In Table 1 there are a few examples of the new columns displayed in the client deliverables. The chemID and chemical name of the entity will remain the same for historical tracking, but three new columns will be present, which are aligned with the LipidMaps publication.
- “Lipid Species Level” column—This column provides the shorthand lipid class designation (PC, PE, PI, etc.) followed by combined total number of carbons and double bonds in the fatty acid substituents.
- For example, PC 30:0 for a phosphocholine with a combined total of 30 carbons and zero double bonds in the bound fatty acids.
- This is a common shorthand used for lipids but does not provide details about the identity of the specific fatty acid species.
- “Lipid Molecular Species Level” column—This column provides the specific breakdown of which specific fatty acid species are present on the lipid, if known.
- For example, PC 30:0 is further known to be PC 14:0_16:0.
- “Lipid Sn Position Level”—The last piece of the structure is the location of the attachment of the fatty acid (sn-1, sn-2, etc). This final new column spells out the specific location of the fatty acids on the lipid backbone with the “/” separating the sn-1, sn-2, and sn-3 locations in that order.
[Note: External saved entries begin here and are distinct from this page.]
-- pv_equiv track=rewrite | github.com/derragmaria-code/image-compression-research | npp_facto study/facto_study_codec.py | coeffs_to_dc_ac
-- ===== SOURCE A (Python) =====
-- def coeffs_to_dc_ac(coeffs):
--     dc_s,ac_s,prev=[],[],0
--     for zz in coeffs:
--         dc=int(zz[0]); dc_s.append(dc-prev); prev=dc
--         zeros=0
--         for v in zz[1:]:
--             v=int(v)
--             if v==0: zeros+=1
--             else:
--                 while zeros>=16: ac_s.append((15,0)); zeros-=16
--                 ac_s.append((zeros,v)); zeros=0
--         ac_s.append((0,0))
--     return dc_s,ac_s
-- ===== SOURCE B (Python) =====
-- def coeffs_to_dc_ac(coeffs):
--     dc_s, ac_s, prev = [], [], 0
--     for zz in coeffs:
--         dc = int(zz[0])
--         dc_s.append(dc - prev)
--         prev = dc
--         nz = [(i, int(v)) for i, v in enumerate(zz[1:]) if int(v) != 0]
--         prev_i = -1
--         for i, v in nz:
--             q, r = divmod(i - prev_i - 1, 16)
--             ac_s.extend([(15, 0)] * q)
--             ac_s.append((r, v))
--             prev_i = i
--         ac_s.append((0, 0))
--     return dc_s, ac_s
-- ===== Notes on version B (the rewrite author's own statement) =====
-- stated objective: alternative
-- what changed: Replaces A's running zero-counter with its inner while-loop by a two-pass scheme per block: first collect the nonzero AC coefficients with their positions, then derive each run length from the index gap to the previous nonzero and emit divmod(run,16) ZRL tokens at once.
import Mathlib
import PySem

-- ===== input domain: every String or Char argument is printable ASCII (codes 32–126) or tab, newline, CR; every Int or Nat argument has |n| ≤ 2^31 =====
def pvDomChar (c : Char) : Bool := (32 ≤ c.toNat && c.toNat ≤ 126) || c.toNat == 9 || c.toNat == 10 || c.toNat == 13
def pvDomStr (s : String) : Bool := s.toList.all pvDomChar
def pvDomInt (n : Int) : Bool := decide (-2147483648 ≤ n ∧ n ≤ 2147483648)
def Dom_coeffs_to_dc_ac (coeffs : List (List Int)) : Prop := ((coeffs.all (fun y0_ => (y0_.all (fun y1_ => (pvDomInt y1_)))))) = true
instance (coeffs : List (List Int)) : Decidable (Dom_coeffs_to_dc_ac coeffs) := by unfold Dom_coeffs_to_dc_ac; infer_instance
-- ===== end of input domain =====

-- B replaces A's running zero-counter + inner while-loop by an index-gap scheme over the
-- enumerated nonzero AC coefficients (alternative decomposition, same cost).


-- ===== PORT A =====
-- 'while zeros>=16: ac_s.append((15,0)); zeros-=16' (zeros is a count, kept as Nat)
def pyWhile (ac : List (Int × Int)) (zeros : Nat) : List (Int × Int) × Nat :=
  if h : 16 ≤ zeros then pyWhile (ac ++ [(15, 0)]) (zeros - 16) else (ac, zeros)
  termination_by zeros
  decreasing_by omega

-- body of 'for v in zz[1:]' on state (ac_s, zeros)
def pyInnerStep (st : List (Int × Int) × Nat) (v : Int) : List (Int × Int) × Nat :=
  if v = 0 then (st.1, st.2 + 1)
  else
    let w := pyWhile st.1 st.2
    (w.1 ++ [((w.2 : Int), v)], 0)

-- body of 'for zz in coeffs' on state (dc_s, ac_s, prev); zz[0] = headD (Pre_ gives zz ≠ [])
def pyBlockStep (st : List Int × List (Int × Int) × Int) (zz : List Int) : List Int × List (Int × Int) × Int :=
  let dc := zz.headD 0
  let inner := (zz.drop 1).foldl pyInnerStep (st.2.1, 0)
  (st.1 ++ [dc - st.2.2], inner.1 ++ [(0, 0)], dc)

def coeffs_to_dc_ac (coeffs : List (List Int)) : List Int × (List (Int × Int)) :=
  let st := coeffs.foldl pyBlockStep ([], [], 0)
  (st.1, st.2.1)

-- ===== PORT B =====
-- body of 'for i, v in nz' on state (ac_s, prev_i); q, r = divmod(i - prev_i - 1, 16)
def altRun (st : List (Int × Int) × Int) (p : Int × Int) : List (Int × Int) × Int :=
  let q := PySem.Int.floordiv (p.1 - st.2 - 1) 16
  let r := PySem.Int.mod (p.1 - st.2 - 1) 16
  (st.1 ++ List.replicate q.toNat (15, 0) ++ [(r, p.2)], p.1)

-- body of 'for zz in coeffs' in B
def altBlockStep (st : List Int × List (Int × Int) × Int) (zz : List Int) : List Int × List (Int × Int) × Int :=
  let dc := zz.headD 0
  let nz := (PySem.List.enumerate (zz.drop 1)).filter (fun p => decide (p.2 ≠ 0))
  let inner := nz.foldl altRun (st.2.1, -1)
  (st.1 ++ [dc - st.2.2], inner.1 ++ [(0, 0)], dc)

def coeffs_to_dc_ac_alt (coeffs : List (List Int)) : List Int × (List (Int × Int)) :=
  let st := coeffs.foldl altBlockStep ([], [], 0)
  (st.1, st.2.1)

-- ===== PRECONDITION & SPEC =====
-- Pre_ excludes exactly the inputs containing an empty block, on which A's 'zz[0]' raises IndexError.
def Pre_coeffs_to_dc_ac (coeffs : List (List Int)) : Prop := ∀ zz ∈ coeffs, zz ≠ []
instance (coeffs : List (List Int)) : Decidable (Pre_coeffs_to_dc_ac coeffs) := by unfold Pre_coeffs_to_dc_ac; infer_instance
def pvWitness_coeffs_to_dc_ac : List (List Int) := [[5, 0, 0, 3], [7, 1]]

def Spec_coeffs_to_dc_ac (coeffs : List (List Int)) (out : List Int × (List (Int × Int))) : Prop := out = coeffs_to_dc_ac_alt coeffs
instance (coeffs : List (List Int)) (out : List Int × (List (Int × Int))) : Decidable (Spec_coeffs_to_dc_ac coeffs out) := by unfold Spec_coeffs_to_dc_ac; infer_instance

-- ===== CLAIM (what is proved, stated in full; the proofs are below) =====
def Claim_equal_coeffs_to_dc_ac : Prop := ∀ (coeffs : List (List Int)), Dom_coeffs_to_dc_ac coeffs → Pre_coeffs_to_dc_ac coeffs → Spec_coeffs_to_dc_ac coeffs (coeffs_to_dc_ac coeffs)

-- ===== LEMMAS AND PROOFS =====
-- A's while-loop emits zeros/16 ZRL tokens and leaves zeros%16
lemma pyWhile_eq (ac : List (Int × Int)) (z : Nat) :
    pyWhile ac z = (ac ++ List.replicate (z / 16) (15, 0), z % 16) := by
  induction z using Nat.strong_induction_on generalizing ac with
  | _ z ih =>
    rw [pyWhile]
    split
    · rename_i h
      rw [ih (z - 16) (by omega)]
      have h1 : z / 16 = (z - 16) / 16 + 1 := by omega
      have h2 : z % 16 = (z - 16) % 16 := by omega
      simp [h1, ← h2, List.replicate_succ, List.append_assoc]
    · rename_i h
      have h1 : z / 16 = 0 := by omega
      have h2 : z % 16 = z := by omega
      simp [h1, h2]

-- core inner-loop equivalence: A's counter state vs B's index-gap state
lemma inner_eq (vs : List Int) (ac : List (Int × Int)) (z : Nat) (s pI : Int)
    (hinv : pI = s - (z : Int) - 1) :
    (vs.foldl pyInnerStep (ac, z)).1 =
      (((PySem.List.enumerate vs s).filter (fun p => decide (p.2 ≠ 0))).foldl altRun (ac, pI)).1 := by
  induction vs generalizing ac z s pI with
  | nil => simp
  | cons v vs ih =>
    rw [PySem.List.enumerate_cons, List.filter_cons]
    by_cases hv : v = 0
    · subst hv
      simp only [List.foldl_cons, pyInnerStep, ne_eq, decide_not, decide_true,
        Bool.not_true, Bool.false_eq_true, if_false, if_true]
      simpa [decide_not] using ih ac (z + 1) (s + 1) pI (by push_cast; omega)
    · have hcond : (decide (((s, v)).2 ≠ 0)) = true := by simpa using hv
      rw [hcond, if_pos rfl]
      simp only [List.foldl_cons, pyInnerStep, if_neg hv, pyWhile_eq, altRun]
      have hz : (s, v).1 - pI - 1 = ((z : Nat) : Int) := by simp [hinv]; ring
      have hq : PySem.Int.floordiv ((z : Nat) : Int) 16 = ((z / 16 : Nat) : Int) := by
        exact_mod_cast PySem.Int.floordiv_natCast z 16
      have hr : PySem.Int.mod ((z : Nat) : Int) 16 = ((z % 16 : Nat) : Int) := by
        exact_mod_cast PySem.Int.mod_natCast z 16
      rw [hz, hq, hr, Int.toNat_natCast]
      rw [ih _ 0 (s + 1) s (by push_cast; omega)]

lemma blockStep_eq (st : List Int × List (Int × Int) × Int) (zz : List Int) :
    pyBlockStep st zz = altBlockStep st zz := by
  simp only [pyBlockStep, altBlockStep]
  rw [inner_eq (zz.drop 1) st.2.1 0 0 (-1) (by norm_num)]

-- ===== VERDICT (by name: the statement is the Claim_ definition above) =====
theorem coeffs_to_dc_ac_spec : Claim_equal_coeffs_to_dc_ac := by
  intro coeffs _ _
  unfold Spec_coeffs_to_dc_ac coeffs_to_dc_ac coeffs_to_dc_ac_alt
  have hf : pyBlockStep = altBlockStep := funext fun st => funext fun zz => blockStep_eq st zz
  rw [hf]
- For example, 1-meadoylglycerol (20:3n9) is known to have the 20:3n9 fatty acid in the sn-1 position and so is designated as MG 20:3(5,8,11)/0:0/0:0.
- Note that the numbers within the parentheses indicate the location of the double bonds on the fatty acid backbone.
- In general, part of the new nomenclature is the use of an “_” rather than a “/” when the position of the fatty acid bonds on the headgroup are not known.
- For example, 1-meadoylglycerol (20:3n9) is known to have the 20:3n9 fatty acid in the sn-1 position and so is designated as MG 20:3(5,8,11)/0:0/0:0.
Table 1. Example of new columns
| Chemical ID (ChemID) | Chemical Name | Lipid Species Level | Lipid Molecular Species Level | Lipid Sn Position Level |
| 100000672 | 1-myristoyl-2-palmitoyl-GPC (14:0/16:0) | PC 30:0 | PC 14:0_16:0 | |
| 100019796 | 1-stearyl-2-oleoyl-GPE (O-18:0/18:1) | PE O-36:1 | PE O-18:0_18:1 | |
| 100001263 | 1-palmitoyl-GPC (16:0) | LPC 16:0 | LPC 16:0 | LPC 16:0/0:0 |
| 100001562 | 2-palmitoyl-GPC (16:0) | LPC 16:0 | LPC 16:0 | LPC 0:0/16:0 |
| 1525 | 1,2-dipalmitoleoyl-GPE (16:1/16:1) | PE 32:2 | PE 16:1_16:1 | PE 16:1/16:1 |
| 1528 | 1-palmitoyl-2-linoleoyl-GPI (16:0/18:2) | PI 34:2 | PI 16:0_18:2 | |
| 100020746 | 1-meadoylglycerol (20:3n9) | MG 20:3 | MG 20:3(5,8,11) | MG 20:3(5,8,11)/0:0/0:0 |
These new columns provide multiple benefits. The new columns allow data to be easily compared to historical publications regardless of the level of analytical rigor with which the historical data was reported. For example, if a publication contains only the “brutto” level identification, the Lipid Species Level column can be used for direct comparison. Additionally, they allow researchers to more easily examine the data for trends and insights hidden in the differing constituent fatty acids, the classes of lipids, and the individual species themselves.
These changes are a direct result of Metabolon’s commitment to continuous improvement and our drive to deliver our clients not just data about small molecules, but also the big insights these molecules enable.